[What the task requires] Range to output from the entries below: the line containing "rw [ringLoopA, ringLoopA, ih, ih" through the line containing "have hL2 : (T". Set it down exactly, ends included, nothing else.

_ _ _ _

-- pv_equiv track=rewrite | github.com/Hiraoka-Group/rsu-project | rsuanalyzer/calc_rsu.py | ring_to_chains
-- ===== SOURCE A (Python) =====
-- def ring_to_chains(conf_id_of_ring: str) -> list[str]:
--     """
--     Convert the conformation ID of a ring to the conformation IDs of
--     the chains.
--
--     Args:
--     - conf_id_of_ring (str): The conformation ID of the ring.
--       This should contain the same number of connection types as the
--       number of ligands in the ring. For example, for a 2-membered ring,
--       it would be "RR(FF)RL(FF)". With and without brackets are both
--       acceptable.
--
--     Returns:
--     - list[str]: The conformation IDs of the chains.
--
--     Examples:
--     >>> ring_to_chains("RR(FF)RL(FF)")
--     ['RRFFRL', 'RLFFRR']
--     >>> ring_to_chains("RR(FF)RL(FF)RR(BF)")
--     ['RRFFRLFFRR', 'RRBFRRFFRL', 'RLFFRRBFRR']
--     """
--     conf_id_of_ring = conf_id_of_ring.replace("(", "").replace(")", "")
--     chain_length = len(conf_id_of_ring) // 4
--     chains = []
--     for _ in range(chain_length):
--         conf_id = conf_id_of_ring[:-2]
--         conf_id_of_ring = conf_id_of_ring[-4:] + conf_id_of_ring[:-4]
--         chains.append(conf_id)
--     return chains
-- ===== SOURCE B (Python) =====
-- def ring_to_chains(conf_id_of_ring: str) -> list[str]:
--     s = conf_id_of_ring.replace("(", "").replace(")", "")
--     L = len(s)
--     s2 = s + s
--     return [s2[L - 4 * i : 2 * L - 4 * i - 2] for i in range(L // 4)]
-- ===== Notes on version B (the rewrite author's own statement) =====
-- stated objective: simpler
-- what changed: Replaces the loop that mutates a rotating buffer (re-slicing and re-concatenating the whole string each iteration) by a single comprehension that reads each chain directly out of the doubled string s+s by index arithmetic.
import Mathlib
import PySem

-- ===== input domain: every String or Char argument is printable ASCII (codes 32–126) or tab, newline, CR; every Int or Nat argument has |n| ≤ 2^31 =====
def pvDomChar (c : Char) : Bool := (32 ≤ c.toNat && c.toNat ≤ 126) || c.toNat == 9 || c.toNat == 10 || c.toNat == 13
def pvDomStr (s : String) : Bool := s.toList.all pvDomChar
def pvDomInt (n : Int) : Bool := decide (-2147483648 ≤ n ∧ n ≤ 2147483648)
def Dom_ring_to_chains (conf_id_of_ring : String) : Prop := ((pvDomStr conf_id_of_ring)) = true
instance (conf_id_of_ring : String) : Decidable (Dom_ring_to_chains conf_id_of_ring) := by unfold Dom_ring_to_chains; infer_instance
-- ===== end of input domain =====

-- B replaces A's loop over a mutated rotating buffer with a comprehension slicing each
-- chain directly out of the doubled string (objective: simpler; same return values).

-- ===== PORT A =====
-- the loop `for _ in range(chain_length): conf_id = s[:-2]; s = s[-4:] + s[:-4]; chains.append(conf_id)`
def ringLoopA (k : Nat) (s : List Char) (chains : List String) : List String :=
  match k with
  | 0 => chains
  | k + 1 =>
    ringLoopA k (PySem.List.slice s (some (-4)) none ++ PySem.List.slice s none (some (-4)))
      (chains ++ [String.ofList (PySem.List.slice s none (some (-2)))])

def ring_to_chains (conf_id_of_ring : String) : List String :=
  let s := PySem.Chars.replace (PySem.Chars.replace conf_id_of_ring.toList ['('] []) [')'] []
  let chain_length := PySem.Int.floordiv (s.length : Int) 4
  ringLoopA chain_length.toNat s []

-- ===== PORT B =====
def ring_to_chains_alt (conf_id_of_ring : String) : List String :=
  let s := PySem.Chars.replace (PySem.Chars.replace conf_id_of_ring.toList ['('] []) [')'] []
  let L : Int := (s.length : Int)
  let s2 := s ++ s
  (PySem.List.pyRange 0 (PySem.Int.floordiv L 4) 1).map
    (fun i => String.ofList (PySem.List.slice s2 (some (L - 4 * i)) (some (2 * L - 4 * i - 2))))

-- ===== PRECONDITION & SPEC =====
def Spec_ring_to_chains (conf_id_of_ring : String) (out : List String) : Prop := out = ring_to_chains_alt conf_id_of_ring
instance (conf_id_of_ring : String) (out : List String) : Decidable (Spec_ring_to_chains conf_id_of_ring out) := by unfold Spec_ring_to_chains; infer_instance

-- ===== CLAIM (what is proved, stated in full; the proofs are below) =====
def Claim_equal_ring_to_chains : Prop := ∀ (conf_id_of_ring : String), Dom_ring_to_chains conf_id_of_ring → Spec_ring_to_chains conf_id_of_ring (ring_to_chains conf_id_of_ring)

-- ===== LEMMAS AND PROOFS =====

/-- The i-th chain of the ring with (stripped) ID `t`, read out of the doubled list `t ++ t`. -/
def chainAt (t : List Char) (i : Nat) : List Char :=
  ((t ++ t).drop (t.length - 4 * i)).take (t.length - 2)

theorem ringLoopA_acc (k : Nat) (s : List Char) (acc : List String) :
    ringLoopA k s acc = acc ++ ringLoopA k s [] := by
  induction k generalizing s acc with
  | zero => simp [ringLoopA]
  | succ k ih =>
    rw [ringLoopA, ringLoopA, ih, ih (acc := [] ++ _)]
    simp

theorem chain_shift_core (T D : List Char) (i : Nat) (hD : D.length = 4) (hi : 4 * i ≤ T.length) :
    chainAt (D ++ T) i = chainAt (T ++ D) (i + 1) := by
  unfold chainAt
  have hL1 : (D ++ T).length = T.length + 4 := by simp [hD]; omega
  have hL2 : (T ++ D).length = T.length + 4 := by simp [hD]
  rw [hL1, hL2]
  have e1 : ((D ++ T) ++ (D ++ T)).drop (T.length + 4 - 4 * i)
      = T.drop (T.length - 4 * i) ++ (D ++ T) := by
    rw [List.drop_append, List.drop_append,
        List.drop_eq_nil_of_le (by omega : D.length ≤ T.length + 4 - 4 * i)]
    rw [show T.length + 4 - 4 * i - D.length = T.length - 4 * i by rw [hD]; omega]
    rw [show T.length + 4 - 4 * i - (D ++ T).length = 0 by rw [hL1]; omega, List.drop_zero]
    simp
  have e2 : ((T ++ D) ++ (T ++ D)).drop (T.length + 4 - 4 * (i + 1))
      = T.drop (T.length - 4 * i) ++ (D ++ (T ++ D)) := by
    rw [List.drop_append, List.drop_append]
    rw [show T.length + 4 - 4 * (i + 1) = T.length - 4 * i by omega]
    rw [show T.length - 4 * i - T.length = 0 by omega]
    rw [show T.length - 4 * i - (T ++ D).length = 0 by rw [hL2]; omega]
    simp
  rw [e1, e2]
  have hX : (T.drop (T.length - 4 * i)).length = 4 * i := by simp; omega
  rw [List.take_append, List.take_append (l₁ := T.drop (T.length - 4 * i)), hX]
  congr 1
  rw [List.take_append, List.take_append (l₁ := D), hD]
  congr 1
  exact (List.take_append_of_le_length (by omega)).symm

theorem chain_shift (t : List Char) (i : Nat) (h : 4 * i + 4 ≤ t.length) :
    chainAt (t.drop (t.length - 4) ++ t.take (t.length - 4)) i = chainAt t (i + 1) := by
  have := chain_shift_core (t.take (t.length - 4)) (t.drop (t.length - 4)) i
    (by simp; omega) (by simp; omega)
  rwa [List.take_append_drop] at this

theorem chainAt_zero (t : List Char) : chainAt t 0 = t.take (t.length - 2) := by
  unfold chainAt
  rw [Nat.mul_zero, Nat.sub_zero, List.drop_append]
  simp

theorem ringLoopA_eq_map (k : Nat) (t : List Char) (h : 4 * k ≤ t.length) :
    ringLoopA k t [] = (List.range k).map (fun i => String.ofList (chainAt t i)) := by
  induction k generalizing t with
  | zero => simp [ringLoopA]
  | succ k ih =>
    have h4 : 4 ≤ t.length := by omega
    rw [ringLoopA, ringLoopA_acc, PySem.List.slice_from_neg_ofNat t 4 (by omega),
        PySem.List.slice_to_neg_ofNat t 4 (by omega)]
    have hlen : (t.drop (t.length - 4) ++ t.take (t.length - 4)).length = t.length := by
      simp
    rw [ih _ (by omega : 4 * k ≤ (t.drop (t.length - 4) ++ t.take (t.length - 4)).length)]
    rw [List.range_succ_eq_map, List.map_cons, List.map_map]
    refine congrArg₂ List.cons ?_ ?_
    · rw [PySem.List.slice_to_neg_ofNat t 2 (by omega), chainAt_zero]
    · refine List.map_congr_left (fun i hi => ?_)
      have hik : i < k := List.mem_range.mp hi
      simp only [Function.comp]
      rw [chain_shift t i (by omega)]

theorem ring_to_chains_spec : Claim_equal_ring_to_chains := by
  intro conf _
  unfold Spec_ring_to_chains
  simp only [ring_to_chains, ring_to_chains_alt]
  set s := PySem.Chars.replace (PySem.Chars.replace conf.toList ['('] []) [')'] [] with hs
  have hfd : PySem.Int.floordiv (s.length : Int) 4 = ((s.length / 4 : Nat) : Int) := by
    exact_mod_cast PySem.Int.floordiv_natCast s.length 4
  have h4 : 4 * (s.length / 4) ≤ s.length := by omega
  rw [hfd]
  simp only [Int.toNat_natCast]
  rw [ringLoopA_eq_map (s.length / 4) s h4]
  rw [PySem.List.pyRange_one]
  simp only [sub_zero, Int.toNat_natCast, List.map_map]
  refine List.map_congr_left (fun i hi => ?_)
  have hik : i < s.length / 4 := List.mem_range.mp hi
  have hle : 4 * i + 4 ≤ s.length := by omega
  simp only [Function.comp, zero_add]
  congr 1
  have ha : (s.length : Int) - 4 * (i : Int) = ((s.length - 4 * i : Nat) : Int) := by omega
  have hb : 2 * (s.length : Int) - 4 * (i : Int) - 2 = ((2 * s.length - 4 * i - 2 : Nat) : Int) := by omega
  rw [ha, hb, PySem.List.slice_natCast]
  unfold chainAt
  congr 1
  omega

_ _ _ _

[Response area]
    rw [ringLoopA, ringLoopA, ih, ih (acc := [] ++ _)]
    simp

theorem chain_shift_core (T D : List Char) (i : Nat) (hD : D.length = 4) (hi : 4 * i ≤ T.length) :
    chainAt (D ++ T) i = chainAt (T ++ D) (i + 1) := by
  unfold chainAt
  have hL1 : (D ++ T).length = T.length + 4 := by simp [hD]; omega
  have hL2 : (T ++ D).length = T.length + 4 := by simp [hD]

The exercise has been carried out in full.